Cheat? But that's the exact context in which starred expressions have meaning. When you call f(1,2,3), you're not calling f(1)(2)(3). You're passing all of those arguments to a single function call. That's why d[*t] would have to mean d[1,2,3] not d[1][2][3]. ChrisA
As I said before, the "1,2,3" in `f(1,2,3)` has a very different meaning than the "1,2,3" in `d[1,2,3]`. One is a (comma-separated) list of expressions, and one is a single expression, a tuple. `*(1,2,3)` does not evaluate to the tuple `(1,2,3)`, so I don't think expecting it to do so in the context of d[*(1,2,3)] makes sense. And, I would argue that having it to so would be far more inconsistent - why does it evaluate to the tuple `(1,2,3)` in the context of `d[*(1,2,3)]`, but not in the context of `f(*(1,2,3))`? Also, from a practical perspective, what would even be the point in allowing the syntax here if `d[*x]` meant exactly the same thing as `d[x]` (or `d[tuple(x)]` if it's not already a tuple)?

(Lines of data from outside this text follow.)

-- pv_equiv track=rewrite | github.com/efreim/UJ-Python | 11/lists.py | almost_sorted_reversed_list
-- ===== SOURCE A (Python) =====
-- def almost_sorted_reversed_list(n):
--     my_list = []
--     for item in range(0, n):
--         if item % 3 == 0:
--             my_list.insert(item, item)
--             tmp = my_list[item]
--             my_list[item] = my_list[item - 1]
--             my_list[item - 1] = tmp
--         else:
--             my_list.insert(item, item)
--     reversed_list = my_list[::-1]
--     return reversed_list
-- ===== SOURCE B (Python) =====
-- def almost_sorted_reversed_list(n):
--     def f(j):
--         if j % 3 == 2 and j + 1 < n:
--             return j + 1
--         if j % 3 == 0 and j >= 3:
--             return j - 1
--         return j
--     return [f(j) for j in range(n - 1, -1, -1)]
-- ===== Notes on version B (the rewrite author's own statement) =====
-- stated objective: simpler
-- what changed: B replaces A's incremental insert-then-swap construction of a mutable list with a direct closed-form comprehension over a descending range computing each position's final value, eliminating the intermediate list, the swaps and the reversing slice.
import Mathlib
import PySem

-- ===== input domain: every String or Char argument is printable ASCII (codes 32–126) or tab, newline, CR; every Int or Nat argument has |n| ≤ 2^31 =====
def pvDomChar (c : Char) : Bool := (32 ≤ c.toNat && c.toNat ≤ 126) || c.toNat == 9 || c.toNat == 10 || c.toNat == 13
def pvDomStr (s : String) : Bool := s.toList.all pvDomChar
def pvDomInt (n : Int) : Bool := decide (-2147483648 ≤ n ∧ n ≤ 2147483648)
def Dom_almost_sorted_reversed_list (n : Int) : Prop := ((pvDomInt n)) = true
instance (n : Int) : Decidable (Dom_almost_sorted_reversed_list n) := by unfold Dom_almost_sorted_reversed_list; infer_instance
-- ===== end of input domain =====

-- B builds the result directly by a closed-form per-position formula instead of A's insert-and-swap construction (objective: simpler).

-- ===== PORT A =====
-- one loop iteration of A: insert item at position item, and when item % 3 == 0 swap my_list[item] with my_list[item-1]
def pvStepA (acc : List Int) (item : Int) : List Int :=
  if item % 3 == 0 then
    let a1 := PySem.List.insert acc item item
    let tmp := PySem.List.pyGetD a1 item 0
    let a2 := PySem.List.pySetD a1 item (PySem.List.pyGetD a1 (item - 1) 0)
    PySem.List.pySetD a2 (item - 1) tmp
  else PySem.List.insert acc item item

def almost_sorted_reversed_list (n : Int) : List Int :=
  let my_list := (PySem.List.pyRange 0 n 1).foldl pvStepA []
  (PySem.List.slice? my_list none none (-1)).getD []

-- ===== PORT B =====
def almost_sorted_reversed_list_alt (n : Int) : List Int :=
  (PySem.List.pyRange (n - 1) (-1) (-1)).map (fun j =>
    if j % 3 = 2 ∧ j + 1 < n then j + 1
    else if j % 3 = 0 ∧ 3 ≤ j then j - 1
    else j)

-- ===== PRECONDITION & SPEC =====
def Spec_almost_sorted_reversed_list (n : Int) (out : List Int) : Prop := out = almost_sorted_reversed_list_alt n
instance (n : Int) (out : List Int) : Decidable (Spec_almost_sorted_reversed_list n out) := by unfold Spec_almost_sorted_reversed_list; infer_instance

-- ===== CLAIM (what is proved, stated in full; the proofs are below) =====
def Claim_equal_almost_sorted_reversed_list : Prop := ∀ (n : Int), Dom_almost_sorted_reversed_list n → Spec_almost_sorted_reversed_list n (almost_sorted_reversed_list n)

-- ===== LEMMAS AND PROOFS =====

-- the closed-form value at (Nat) position k of A's unreversed list of length m
def pvG (m k : Nat) : Int :=
  if k % 3 = 2 ∧ k + 1 < m then (k : Int) + 1
  else if k % 3 = 0 ∧ 3 ≤ k then (k : Int) - 1
  else (k : Int)

theorem pvInsert_closed (N : Nat) :
    PySem.List.insert ((List.range N).map (pvG N)) (N : Int) (N : Int)
      = (List.range N).map (pvG N) ++ [(N : Int)] := by
  rw [PySem.List.insert_natCast _ N _ (by simp),
    List.take_of_length_le (by simp), List.drop_eq_nil_of_le (by simp)]

-- one application of pvStepA advances the closed-form list from length N to length N+1
theorem pvStep_closed (N : Nat) :
    pvStepA ((List.range N).map (pvG N)) (N : Int) = (List.range (N + 1)).map (pvG (N + 1)) := by
  have hlen : ((List.range N).map (pvG N)).length = N := by simp
  by_cases h0 : (N : Int) % 3 = 0
  · have hN3 : N % 3 = 0 := by omega
    rcases Nat.eq_zero_or_pos N with hN | hNpos
    · subst hN; decide
    · have hN3' : 3 ≤ N := by omega
      have hcast : (N : Int) - 1 = ((N - 1 : Nat) : Int) := by omega
      simp only [pvStepA, h0, beq_self_eq_true, if_pos, pvInsert_closed, hcast,
        PySem.List.pyGetD_natCast, PySem.List.pySetD_natCast]
      have htmp : ((List.range N).map (pvG N) ++ [(N : Int)]).getD N 0 = (N : Int) := by
        rw [List.getD_eq_getElem _ _ (by simp),
          List.getElem_append_right (by simp)]
        simp
      have hprev : ((List.range N).map (pvG N) ++ [(N : Int)]).getD (N - 1) 0
          = (N : Int) - 1 := by
        rw [List.getD_eq_getElem _ _
            (by simp only [List.length_append, List.length_map, List.length_range]; omega),
          List.getElem_append_left
            (by simp only [List.length_map, List.length_range]; omega)]
        simp only [List.getElem_map, List.getElem_range]
        unfold pvG
        split_ifs <;> omega
      rw [htmp, hprev]
      have hset1 : ((List.range N).map (pvG N) ++ [(N : Int)]).set N ((N : Int) - 1)
          = (List.range N).map (pvG N) ++ [(N : Int) - 1] := by
        rw [List.set_append]
        simp
      rw [hset1, List.set_append, if_pos (by simp; omega)]
      rw [List.range_succ, List.map_append]
      congr 1
      · apply List.ext_getElem
        · simp
        · intro i h1 h2
          simp only [List.length_set, List.length_map, List.length_range] at h1 h2
          rw [List.getElem_set]
          simp only [List.getElem_map, List.getElem_range]
          by_cases hi : N - 1 = i
          · simp only [if_pos hi]
            unfold pvG
            split_ifs <;> omega
          · simp only [if_neg hi, List.getElem_map, List.getElem_range]
            unfold pvG
            split_ifs <;> omega
      · simp only [List.map_cons, List.map_nil]
        unfold pvG
        split_ifs with hA hB
        · exfalso; omega
        · rfl
        · exfalso; omega
  · have hN3 : ¬ N % 3 = 0 := by omega
    rw [pvStepA, if_neg (by simpa using h0), pvInsert_closed, List.range_succ, List.map_append]
    congr 1
    · refine List.map_congr_left ?_
      intro k hk
      have hkN : k < N := List.mem_range.mp hk
      unfold pvG
      split_ifs <;> omega
    · simp only [List.map_cons, List.map_nil]
      unfold pvG
      split_ifs <;> [omega; omega; rfl]

-- A's loop computes the closed form
theorem pvLoopA_eq (N : Nat) :
    (PySem.List.pyRange 0 (N : Int) 1).foldl pvStepA [] = (List.range N).map (pvG N) := by
  induction N with
  | zero => simp [PySem.List.pyRange_one_eq_nil]
  | succ N ih =>
    have hsplit : PySem.List.pyRange 0 ((N : Int) + 1) 1
        = PySem.List.pyRange 0 (N : Int) 1 ++ [(N : Int)] :=
      PySem.List.pyRange_one_succ_right (by positivity)
    push_cast
    rw [hsplit, List.foldl_append, ih, List.foldl_cons, List.foldl_nil, pvStep_closed]

-- ===== VERDICT (by name: the statement is the Claim_ definition above) =====
theorem almost_sorted_reversed_list_spec : Claim_equal_almost_sorted_reversed_list := by
  intro n _
  unfold Spec_almost_sorted_reversed_list almost_sorted_reversed_list_alt
  rw [show almost_sorted_reversed_list n
      = (PySem.List.slice? ((PySem.List.pyRange 0 n 1).foldl pvStepA []) none none (-1)).getD []
      from rfl]
  rw [PySem.List.slice?_none_none_neg_one]
  rw [PySem.List.pyRange_neg_one_eq_reverse]
  simp only [Option.getD_some]
  have hb : (-1 : Int) + 1 = 0 := by norm_num
  rw [hb]
  have hn1 : n - 1 + 1 = n := by omega
  rw [hn1, List.map_reverse]
  congr 1
  by_cases hn : 0 < n
  · have hN : n = (n.toNat : Int) := by omega
    rw [hN, pvLoopA_eq, PySem.List.pyRange_one]
    rw [List.map_map]
    refine List.map_congr_left ?_
    intro k hk
    have hkN : k < n.toNat := List.mem_range.mp hk
    simp only [Function.comp_apply, zero_add]
    unfold pvG
    split_ifs <;> omega
  · rw [PySem.List.pyRange_one_eq_nil (by omega)]
    simp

Dear Kevin Mills, I understand your point to some degree, but could you please clarify it further by answering the following question? Which of the following expressions will be valid in your model, and as what currently valid expression will each of the valid ones evaluated? (For instance, I understand d[*(1,2,3)] will be valid and evaluated as d[1][2][3] . Some may seem redundant, but just to be sure...) (1) d[*(1,2,3), ] (2) d[*(),1,2,3,*()] (3) d[*(1,2,3),*()] (4) d[] The reason why this could clarify your point is, for example, it's tempting to possibly incorrectly assume all (1) to (3) are going to be valid and equivalent to d[*(1,2,3)] (as their counterparts are in a function call), which could be a source of confusion since some of them might be too hard to not interpret as d[1,2,3] if valid. (E.g., I happen to have recently proposed (1) to (3) and the like as valid expressions equivalent to d[1,2,3] while not giving any interpretation to d[*x] here https://mail.python.org/archives/list/python-ideas@python.org/message/BEGGQE... with a summary https://mail.python.org/archives/list/python-ideas@python.org/message/KF37FM... ) Best regards, Takuo
On 2021-09-03 14:01, Kevin Mills wrote:
As I said before, the "1,2,3" in `f(1,2,3)` has a very different meaning than the "1,2,3" in `d[1,2,3]`. One is a (comma-separated) list of expressions, and one is a single expression, a tuple.
`*(1,2,3)` does not evaluate to the tuple `(1,2,3)`, so I don't think expecting it to do so in the context of d[*(1,2,3)] makes sense. And, I would argue that having it to so would be far more inconsistent - why does it evaluate to the tuple `(1,2,3)` in the context of `d[*(1,2,3)]`, but not in the context of `f(*(1,2,3))`?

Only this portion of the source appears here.